一緒に暮らす内にどんどん自分に心を許してくれているのが伝わってきて、余計に愛しくなった。小さなことでも心配しているのだという気持ちを伝えると少し嬉しそうに、照れくさそうに笑うのも可愛くて仕方がないと思っていた。
すぐに、父が鼓を引き取った理由がその才能にあるのだと気づいたが、そんなことはどうだっていいと思っていた。たくさん傷ついた子が、父によって最も栄えある立場になるのなら構わないと。
その気持ちが変わり始めたのは、燐太郎が帰ってきてからだった。
サヤは、鼓が燐太郎を見て、見たことがない顔をしたので怖かった。いつものどこか諦観したような表情でも、自分が話しかけたときの少し安心したような顔でもなく、目を輝かせジッと。それは獲物を見つめる目──。

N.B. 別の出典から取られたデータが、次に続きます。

-- pv_equiv track=rewrite | github.com/cvelazquezr/library-naturalness | analyse_dependencies.py | found_match_update
-- ===== SOURCE A (Python) =====
-- def found_match_update(library: str, list_libraries: list):
--     updated_libraries = list()
--     group_artifact = "|".join(library.split("|")[:2])
--
--     for lib in list_libraries:
--         if lib.startswith(group_artifact):
--             updated_libraries.append(lib)
--
--     if not len(updated_libraries):
--         group = library.split("|")[0]
--
--         for lib in list_libraries:
--             if lib.startswith(group):
--                 updated_libraries.append(lib)
--
--     return updated_libraries
-- ===== SOURCE B (Python) =====
-- def found_match_update(library: str, list_libraries: list):
--     parts = library.split("|")
--     group_artifact = "|".join(parts[:2])
--     group = parts[0]
--     primary = []
--     fallback = []
--     for lib in list_libraries:
--         if lib.startswith(group_artifact):
--             primary.append(lib)
--         if lib.startswith(group):
--             fallback.append(lib)
--     return primary if primary else fallback
-- ===== Notes on version B (the rewrite author's own statement) =====
-- stated objective: alternative
-- what changed: Single pass over list_libraries maintaining two accumulators (matches of the group|artifact prefix and of the group prefix), picking the fallback list only at the end, instead of A's two sequential scans.
import Mathlib
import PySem

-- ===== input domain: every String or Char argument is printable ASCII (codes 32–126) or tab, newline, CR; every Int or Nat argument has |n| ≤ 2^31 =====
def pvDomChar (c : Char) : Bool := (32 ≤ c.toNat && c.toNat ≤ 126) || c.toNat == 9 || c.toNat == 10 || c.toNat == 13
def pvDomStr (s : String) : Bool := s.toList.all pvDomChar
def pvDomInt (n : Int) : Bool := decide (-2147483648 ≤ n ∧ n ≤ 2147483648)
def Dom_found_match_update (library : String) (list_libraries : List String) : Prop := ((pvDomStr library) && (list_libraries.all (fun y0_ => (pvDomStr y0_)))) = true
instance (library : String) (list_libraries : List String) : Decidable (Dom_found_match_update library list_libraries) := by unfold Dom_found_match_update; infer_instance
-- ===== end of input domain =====

-- ===== PORT A =====
-- One-line objective: B makes a single pass with two accumulators instead of A's two sequential scans.
def found_match_update (library : String) (list_libraries : List String) : List String :=
  let group_artifact := PySem.Str.join "|" (PySem.List.slice (((PySem.Str.split? library "|").getD [])) none (some 2))
  let updated_libraries := list_libraries.foldl
    (fun acc lib => if PySem.Str.startswith lib group_artifact then acc ++ [lib] else acc) []
  if updated_libraries.length = 0 then
    -- split("|") is never empty, so Python's parts[0] never raises; .getD "" is unreachable
    let group := (PySem.List.pyGet? (((PySem.Str.split? library "|").getD [])) 0).getD ""
    list_libraries.foldl
      (fun acc lib => if PySem.Str.startswith lib group then acc ++ [lib] else acc) []
  else updated_libraries

-- ===== PORT B =====
def found_match_update_alt (library : String) (list_libraries : List String) : List String :=
  let parts := ((PySem.Str.split? library "|").getD [])
  let group_artifact := PySem.Str.join "|" (PySem.List.slice parts none (some 2))
  let group := (PySem.List.pyGet? parts 0).getD ""
  let pf := list_libraries.foldl
    (fun pf lib =>
      (if PySem.Str.startswith lib group_artifact then pf.1 ++ [lib] else pf.1,
       if PySem.Str.startswith lib group then pf.2 ++ [lib] else pf.2))
    ([], [])
  if pf.1.isEmpty then pf.2 else pf.1

-- ===== PRECONDITION & SPEC =====
def Spec_found_match_update (library : String) (list_libraries : List String) (out : List String) : Prop := out = found_match_update_alt library list_libraries
instance (library : String) (list_libraries : List String) (out : List String) : Decidable (Spec_found_match_update library list_libraries out) := by unfold Spec_found_match_update; infer_instance

-- ===== CLAIM (what is proved, stated in full; the proofs are below) =====
def Claim_equal_found_match_update : Prop := ∀ (library : String) (list_libraries : List String), Dom_found_match_update library list_libraries → Spec_found_match_update library list_libraries (found_match_update library list_libraries)

-- ===== LEMMAS AND PROOFS =====

-- B's paired fold computes both of A's folds at once.
theorem pair_foldl (ga g : String) (xs : List String) (a b : List String) :
    xs.foldl
      (fun pf lib =>
        (if PySem.Str.startswith lib ga then pf.1 ++ [lib] else pf.1,
         if PySem.Str.startswith lib g then pf.2 ++ [lib] else pf.2))
      (a, b)
    = (xs.foldl (fun acc lib => if PySem.Str.startswith lib ga then acc ++ [lib] else acc) a,
       xs.foldl (fun acc lib => if PySem.Str.startswith lib g then acc ++ [lib] else acc) b) := by
  induction xs generalizing a b with
  | nil => rfl
  | cons x xs ih => simp only [List.foldl_cons]; rw [ih]

-- ===== VERDICT (by name: the statement is the Claim_ definition above) =====
theorem found_match_update_spec : Claim_equal_found_match_update := by
  intro library list_libraries _
  unfold Spec_found_match_update
  simp only [found_match_update, found_match_update_alt, pair_foldl]
  simp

奪われる、と思った。八つも下の子供に、女としての幸せすら取られる、と。父の子として、忍としての才能が無かった自分にはもうそれしか残っていないのに。どうしたって自分の方が勝ち目があるはずなのに、言いようのない焦りを感じて、でもサヤの結婚について一応は考えていた父が燐太郎にとって都合が良いように話を持ちかけて進めてくれた。すぐに燐太郎の両親も応じてくれて、驚くほど簡単に幸せを手に入れた。
それに従って、どんどん鼓の心が離れていくのは気づいていた。いつからか互いの部屋に入ることすら無くなって、たまに食事を一緒にとるくらいしかなくなって。でも、鼓には蒲がいる。相変わらず私のことが大嫌いな蒲がそばにいるから。もう私が味方になってあげなくてもきっと大丈夫。私は、私の幸せを大事にすればいい。
私は、私のこれからを愛してあげればいい。もう、この家の娘というだけではないのだから。この授かった幸福の象徴こそ、私が愛すべきもの──。